Most people living with Ehlers-Danlos syndrome (EDS) are used to a long and straining path to diagnosis, full of prejudice and gaslighting. Davina Brigant knows this journey all too well. “As far as I remember, during my childhood, I always had some problems. I was very flexible. People always told me that about myself, because at first, I looked sporty, but when I started to move, they saw my flexibility.
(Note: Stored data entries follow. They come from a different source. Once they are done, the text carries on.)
-- pv_equiv track=rewrite | github.com/ianphil/prompts | spikes/parse_gitdif.py | parse_git_diff
-- ===== SOURCE A (Python) =====
-- def parse_git_diff(diff_text: str) -> dict:
--     """
--     Parse a git diff output into a dictionary of files and their changes.
--
--     Args:
--         diff_text (str): Git diff output text
--
--     Returns:
--         dict: Dictionary with filenames as keys and their changes as values
--     """
--     files = {}
--     current_file = None
--     current_content = []
--
--     for line in diff_text.split('\n'):
--         if line.startswith('diff --git'):
--             # Save previous file content if exists
--             if current_file:
--                 files[current_file] = '\n'.join(current_content)
--                 current_content = []
--
--             # Extract new filename
--             current_file = line.split(' b/')[-1]
--
--         elif current_file:
--             current_content.append(line)
--
--     # Add the last file
--     if current_file and current_content:
--         files[current_file] = '\n'.join(current_content)
--
--     return files
-- ===== SOURCE B (Python) =====
-- def parse_git_diff(diff_text: str) -> dict:
--     """Parse a git diff into {filename: changes} by cutting the line list into
--     header-delimited sections: skip any preamble, then for each 'diff --git'
--     header take the lines up to the next header as that file's content."""
--     lines = diff_text.split('\n')
--     n = len(lines)
--     files = {}
--     pos = 0
--     while pos < n and not lines[pos].startswith('diff --git'):
--         pos += 1
--     while pos < n:
--         end = pos + 1
--         while end < n and not lines[end].startswith('diff --git'):
--             end += 1
--         files[lines[pos].split(' b/')[-1]] = '\n'.join(lines[pos + 1:end])
--         pos = end
--     return files
-- ===== Notes on version B (the rewrite author's own statement) =====
-- stated objective: alternative
-- what changed: B replaces A's line-by-line state machine (current_file/current_content accumulators plus a duplicated end-of-loop flush) with a section-cutting pass that skips the preamble and, for each header, scans to the next header and inserts the section's name and joined body uniformly, with no carried state.
-- intended difference: On inputs whose last line is a 'diff --git' header (last file has no body) or that contain a header whose extracted name is empty (header ending in ' b/'), A silently drops that file (and, for an empty name, swallows its body lines), an accident of its truthiness/flush logic; B uniformly records every section (e.g. name -> ''), which is the intended parse. — e.g. on parse_git_diff("diff --git a/x b/f"): A returns [], B returns [("f", "")]
import Mathlib
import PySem

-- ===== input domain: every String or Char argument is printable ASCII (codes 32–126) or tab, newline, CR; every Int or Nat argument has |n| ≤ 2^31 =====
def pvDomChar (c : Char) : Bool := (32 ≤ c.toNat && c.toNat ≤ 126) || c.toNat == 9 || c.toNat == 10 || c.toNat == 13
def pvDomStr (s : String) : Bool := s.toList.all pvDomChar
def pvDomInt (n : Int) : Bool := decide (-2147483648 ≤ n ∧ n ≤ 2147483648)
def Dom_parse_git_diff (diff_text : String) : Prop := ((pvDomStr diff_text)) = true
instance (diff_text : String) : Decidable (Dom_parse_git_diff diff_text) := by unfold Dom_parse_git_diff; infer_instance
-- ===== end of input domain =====

-- B replaces A's line-by-line state machine with a section-cutting pass over the same split lines (alternative decomposition); A accidentally drops a last file with no body and files with empty extracted names, stated as D_ below.


-- shared helpers: both Pythons test line.startswith('diff --git') and compute line.split(' b/')[-1]
def pvIsHead (l : String) : Bool := PySem.Str.startswith l "diff --git"
def pvNameOf (l : String) : String := ((PySem.Str.split? l " b/").getD [l]).getLastD ""

-- ===== PORT A =====
-- Python truthiness of current_file (None or '' are falsy)
def pvTruthy (cf : Option String) : Bool :=
  match cf with
  | none => false
  | some s => s ≠ ""

-- one iteration of A's for-loop over (files, current_file, current_content)
def pvStepA (st : PySem.Dict String String × Option String × List String) (line : String) :
    PySem.Dict String String × Option String × List String :=
  let (files, cf, content) := st
  if pvIsHead line then
    if pvTruthy cf then
      ((files.insert (cf.getD "") (PySem.Str.join "\n" content), some (pvNameOf line), []) :
        PySem.Dict String String × Option String × List String)
    else (files, some (pvNameOf line), content)
  else if pvTruthy cf then (files, cf, content ++ [line])
  else (files, cf, content)

def parse_git_diff (diff_text : String) : List (String × String) :=
  let st := (((PySem.Str.split? diff_text "\n").getD [diff_text])).foldl pvStepA (PySem.Dict.empty, none, [])
  let files := st.1
  let cf := st.2.1
  let content := st.2.2
  let files := if pvTruthy cf && !content.isEmpty then files.insert (cf.getD "") (PySem.Str.join "\n" content) else files
  files.items

-- ===== PORT B =====
-- B's outer while loop: consume one header-delimited section at a time
-- (fuel = number of remaining lines bounds the while loop; it only makes the recursion total)
def pvGoB (fuel : Nat) (files : PySem.Dict String String) (ls : List String) : PySem.Dict String String :=
  match fuel, ls with
  | _, [] => files
  | 0, _ => files
  | fuel + 1, header :: rest =>
    let body := rest.takeWhile (fun l => !pvIsHead l)
    pvGoB fuel (files.insert (pvNameOf header) (PySem.Str.join "\n" body))
      (rest.dropWhile (fun l => !pvIsHead l))

def parse_git_diff_alt (diff_text : String) : List (String × String) :=
  let lines := ((PySem.Str.split? diff_text "\n").getD [diff_text])
  (pvGoB lines.length PySem.Dict.empty (lines.dropWhile (fun l => !pvIsHead l))).items

-- ===== PRECONDITION & SPEC =====
-- On inputs whose last line is a 'diff --git' header (last file has no body) or that contain a header
-- whose extracted name is empty (header ending in ' b/'), A silently drops that file (and, for an empty
-- name, swallows its body lines) — an accident of its truthiness/flush logic; B uniformly records every
-- section (name -> joined body, possibly ''), which is the intended parse.
def D_parse_git_diff (diff_text : String) : Prop :=
  let lines := ((PySem.Str.split? diff_text "\n").getD [diff_text])
  (∃ l ∈ lines, pvIsHead l = true ∧ pvNameOf l = "") ∨
  (∃ l ∈ lines.getLast?, pvIsHead l = true)
instance (diff_text : String) : Decidable (D_parse_git_diff diff_text) := by unfold D_parse_git_diff; infer_instance

def Spec_parse_git_diff (diff_text : String) (out : List (String × String)) : Prop := ¬ D_parse_git_diff diff_text → out = parse_git_diff_alt diff_text
instance (diff_text : String) (out : List (String × String)) : Decidable (Spec_parse_git_diff diff_text out) := by unfold Spec_parse_git_diff; infer_instance

def pvDiffWitness_parse_git_diff : String := "diff --git a/x b/f"
def pvDiffWitnessOut_parse_git_diff : (List (String × String)) × (List (String × String)) := ([], [("f", "")])

-- ===== CLAIM (what is proved, stated in full; the proofs are below) =====
def Claim_unchanged_parse_git_diff : Prop := ∀ (diff_text : String), Dom_parse_git_diff diff_text → Spec_parse_git_diff diff_text (parse_git_diff diff_text)
def Claim_changed_parse_git_diff : Prop := Dom_parse_git_diff (pvDiffWitness_parse_git_diff) ∧ D_parse_git_diff (pvDiffWitness_parse_git_diff) ∧ parse_git_diff (pvDiffWitness_parse_git_diff) = pvDiffWitnessOut_parse_git_diff.1 ∧ parse_git_diff_alt (pvDiffWitness_parse_git_diff) = pvDiffWitnessOut_parse_git_diff.2 ∧ pvDiffWitnessOut_parse_git_diff.1 ≠ pvDiffWitnessOut_parse_git_diff.2

-- ===== LEMMAS AND PROOFS =====

-- A's final "save the last file" step, applied to the loop state
def pvPostA (st : PySem.Dict String String × Option String × List String) : PySem.Dict String String :=
  if pvTruthy st.2.1 && !st.2.2.isEmpty then st.1.insert (st.2.1.getD "") (PySem.Str.join "\n" st.2.2) else st.1

-- a nonempty suffix has the same last element
theorem pvGetLast?_of_suffix {α : Type} {s t : List α} (h : s <:+ t) (hs : s ≠ []) :
    s.getLast? = t.getLast? := by
  obtain ⟨u, rfl⟩ := h
  rw [List.getLast?_append]
  cases hl : s.getLast? with
  | none => exact absurd (List.getLast?_eq_none_iff.mp hl) hs
  | some x => rfl

-- with a truthy current_file, non-header lines are appended to current_content
theorem pvFoldA_append (body : List String) (tail : List String)
    (d : PySem.Dict String String) (cf : Option String) (c : List String)
    (hb : ∀ l ∈ body, pvIsHead l = false) (hcf : pvTruthy cf = true) :
    List.foldl pvStepA (d, cf, c) (body ++ tail) = List.foldl pvStepA (d, cf, c ++ body) tail := by
  induction body generalizing c with
  | nil => simp
  | cons l ls ih =>
    have hl : pvIsHead l = false := hb l (by simp)
    simp only [List.cons_append, List.foldl_cons, pvStepA, hl, hcf, Bool.false_eq_true, if_false,
      if_true]
    rw [ih (c ++ [l]) (fun x hx => hb x (List.mem_cons_of_mem _ hx))]
    simp

-- main simulation: outside the D_ conditions, A's loop started with a falsy current_file
-- computes B's section recursion
theorem pvMain (n : Nat) (lines : List String) (hn : lines.length ≤ n)
    (fuel : Nat) (hf : lines.length ≤ fuel)
    (d : PySem.Dict String String) (cf : Option String) (hcf : pvTruthy cf = false)
    (hH1 : ∀ l ∈ lines, pvIsHead l = true → pvNameOf l ≠ "")
    (hH2 : ∀ l ∈ lines.getLast?, pvIsHead l = false) :
    pvPostA (List.foldl pvStepA (d, cf, []) lines) =
      pvGoB fuel d (lines.dropWhile (fun l => !pvIsHead l)) := by
  induction n generalizing lines fuel d cf with
  | zero =>
    have : lines = [] := List.eq_nil_of_length_eq_zero (Nat.le_zero.mp hn)
    subst this; cases fuel <;> simp [pvGoB, pvPostA, hcf]
  | succ n ih =>
    cases lines with
    | nil => cases fuel <;> simp [pvGoB, pvPostA, hcf]
    | cons l rest =>
      have hrestlen : rest.length ≤ n := by
        simpa using Nat.lt_succ_iff.mp (Nat.lt_of_lt_of_le (by simp) hn)
      have hH1rest : ∀ x ∈ rest, pvIsHead x = true → pvNameOf x ≠ "" :=
        fun x hx => hH1 x (by simp [hx])
      have hH2rest : ∀ x ∈ rest.getLast?, pvIsHead x = false := by
        intro x hx
        have hne : rest ≠ [] := by
          intro h; subst h; simp at hx
        have heq : rest.getLast? = (l :: rest).getLast? :=
          pvGetLast?_of_suffix (List.suffix_cons l rest) hne
        exact hH2 x (heq ▸ hx)
      by_cases hl : pvIsHead l = true
      · rw [List.dropWhile_cons_of_neg (by simp [hl])]
        have hname : pvNameOf l ≠ "" := hH1 l (by simp) hl
        have htruthy : pvTruthy (some (pvNameOf l)) = true := by simp [pvTruthy, hname]
        simp only [List.foldl_cons, pvStepA, hl, if_true, hcf, Bool.false_eq_true, if_false]
        obtain ⟨k, rfl⟩ : ∃ k, fuel = k + 1 := ⟨fuel - 1, by simp at hf; omega⟩
        have hfk : rest.length ≤ k := by simp at hf; omega
        rw [pvGoB]
        set body := rest.takeWhile (fun l => !pvIsHead l) with hbody
        set rest' := rest.dropWhile (fun l => !pvIsHead l) with hrest'
        have hbodyhead : ∀ x ∈ body, pvIsHead x = false := by
          intro x hx
          have := List.mem_takeWhile_imp (hbody ▸ hx)
          simpa using this
        have h1 : rest'.length ≤ rest.length := hrest' ▸ List.length_dropWhile_le _ rest
        have hlen' : rest'.length ≤ n := by omega
        have hxfact : ∀ x xs, rest' = x :: xs → pvIsHead x = true := by
          intro x xs hxx
          have := List.head?_dropWhile_not (fun l => !pvIsHead l) rest
          rw [← hrest', hxx] at this; simpa using this
        have hsplit : body ++ rest' = rest := by
          rw [hbody, hrest']; exact List.takeWhile_append_dropWhile
        have hsuf : rest' <:+ rest := hrest' ▸ List.dropWhile_suffix _
        clear_value body rest'
        rw [← hsplit, pvFoldA_append body rest' d _ [] hbodyhead htruthy]
        simp only [List.nil_append]
        cases h : rest' with
        | nil =>
          -- last section: by hH2 the header is not the last line, so the body is nonempty
          subst h
          have hbodyrest : body = rest := by simpa using hsplit
          have hbodyne : body ≠ [] := by
            intro hb
            subst hbodyrest
            rw [hb] at hH2
            exact absurd hl (by simpa using hH2 l (by simp))
          simp only [List.foldl_nil, pvPostA, htruthy]
          cases k <;> simp [pvGoB, hbodyne, Option.getD]
        | cons x xs =>
          have hx : pvIsHead x = true := hxfact x xs h
          subst h
          rw [List.foldl_cons]
          have hstep : pvStepA (d, some (pvNameOf l), body) x =
              (d.insert (pvNameOf l) (PySem.Str.join "\n" body), some (pvNameOf x), []) := by
            simp [pvStepA, hx, htruthy, Option.getD]
          rw [hstep]
          have hback : List.foldl pvStepA
              (d.insert (pvNameOf l) (PySem.Str.join "\n" body), some (pvNameOf x), []) xs =
              List.foldl pvStepA
                (d.insert (pvNameOf l) (PySem.Str.join "\n" body), none, []) (x :: xs) := by
            rw [List.foldl_cons]
            simp [pvStepA, hx, pvTruthy]
          have hH1' : ∀ y ∈ x :: xs, pvIsHead y = true → pvNameOf y ≠ "" := by
            intro y hy
            exact hH1rest y (hsuf.subset hy)
          have hH2' : ∀ y ∈ (x :: xs).getLast?, pvIsHead y = false := by
            intro y hy
            exact hH2rest y (by rw [← pvGetLast?_of_suffix hsuf (by simp)]; exact hy)
          have hfk' : (x :: xs).length ≤ k := by
            have : (x :: xs).length ≤ rest.length := h1
            omega
          rw [hback, ih (x :: xs) hlen' k hfk' _ none rfl hH1' hH2']
          rw [List.dropWhile_cons_of_neg (by simp [hx])]
      · have hl' : pvIsHead l = false := by simpa using hl
        rw [List.dropWhile_cons_of_pos (by simp [hl'])]
        simp only [List.foldl_cons, pvStepA, hl', Bool.false_eq_true, if_false, hcf]
        exact ih rest hrestlen fuel (by simp at hf; omega) d cf hcf hH1rest hH2rest

-- ===== VERDICT (by name: the statement is the Claim_ definition above) =====
theorem parse_git_diff_spec : Claim_unchanged_parse_git_diff := by
  intro diff_text _ hD
  unfold parse_git_diff parse_git_diff_alt
  unfold D_parse_git_diff at hD
  set lines := ((PySem.Str.split? diff_text "\n").getD [diff_text]) with hlines
  have hH1 : ∀ l ∈ lines, pvIsHead l = true → pvNameOf l ≠ "" := by
    intro l hl hh hnm
    exact hD (Or.inl ⟨l, hl, hh, hnm⟩)
  have hH2 : ∀ l ∈ lines.getLast?, pvIsHead l = false := by
    intro l hl
    by_contra hh
    exact hD (Or.inr ⟨l, hl, by simpa using hh⟩)
  have := pvMain lines.length lines le_rfl lines.length le_rfl PySem.Dict.empty none rfl hH1 hH2
  simp only [pvPostA] at this
  simp only []
  rw [← this]

theorem parse_git_diff_changed : Claim_changed_parse_git_diff := by
  unfold Claim_changed_parse_git_diff; decide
I was also suffering from belly problems, headaches, migraines, and many things that I now know may be related”, she says.

“I saw many doctors in France, but they did not give me any answers. The specialists didn’t listen to me. They said that it was in my head. So I gave up and tried to manage the problems myself. Later I read an article about 23 signs of hypermobility, and I matched almost all. I also tried the Beighton score, first by myself and then with a provider, and that was when I thought: maybe I have this condition”,  Davina adds.

For years, her pain and symptoms were dismissed by doctors until a recent genetic test provided a clue: a previously unseen variant in the ADAMTSL2 gene, possibly linked to a rarer form of EDS. Yet because she is the only known patient with this variant, the result remains inconclusive. Officially, she is still undiagnosed — caught in a medical limbo that leaves her without closure. Out of this deeply personal struggle, however, an idea was born: the Brigant Lab. Together with her partner, molecular biologist Benjamin Brigant, Davina set out to build a laboratory that merges lived experience with cutting-edge science — with the goal of advancing knowledge about EDS and other connective tissue disorders.

The Brigant Lab

The Brigant Lab focuses on chondrocyte biology, the study of the cartilage cells that are central to joint health, and investigates how these cells behave under pathological conditions. Their projects explore the molecular mechanisms of rheumatic diseases, osteoarthritis, and now also the Ehlers-Danlos syndromes, with a special focus on inflammation and altered signaling pathways.

A key aim is to identify novel biomarkers through building patient cohorts. By analyzing molecular markers across patients, the lab hopes to dramatically shorten the time to diagnosis for EDS. Today, many patients wait on average more than a decade before receiving a confirmed diagnosis — years in which symptoms worsen, treatment is delayed, and often, permanent harm occurs.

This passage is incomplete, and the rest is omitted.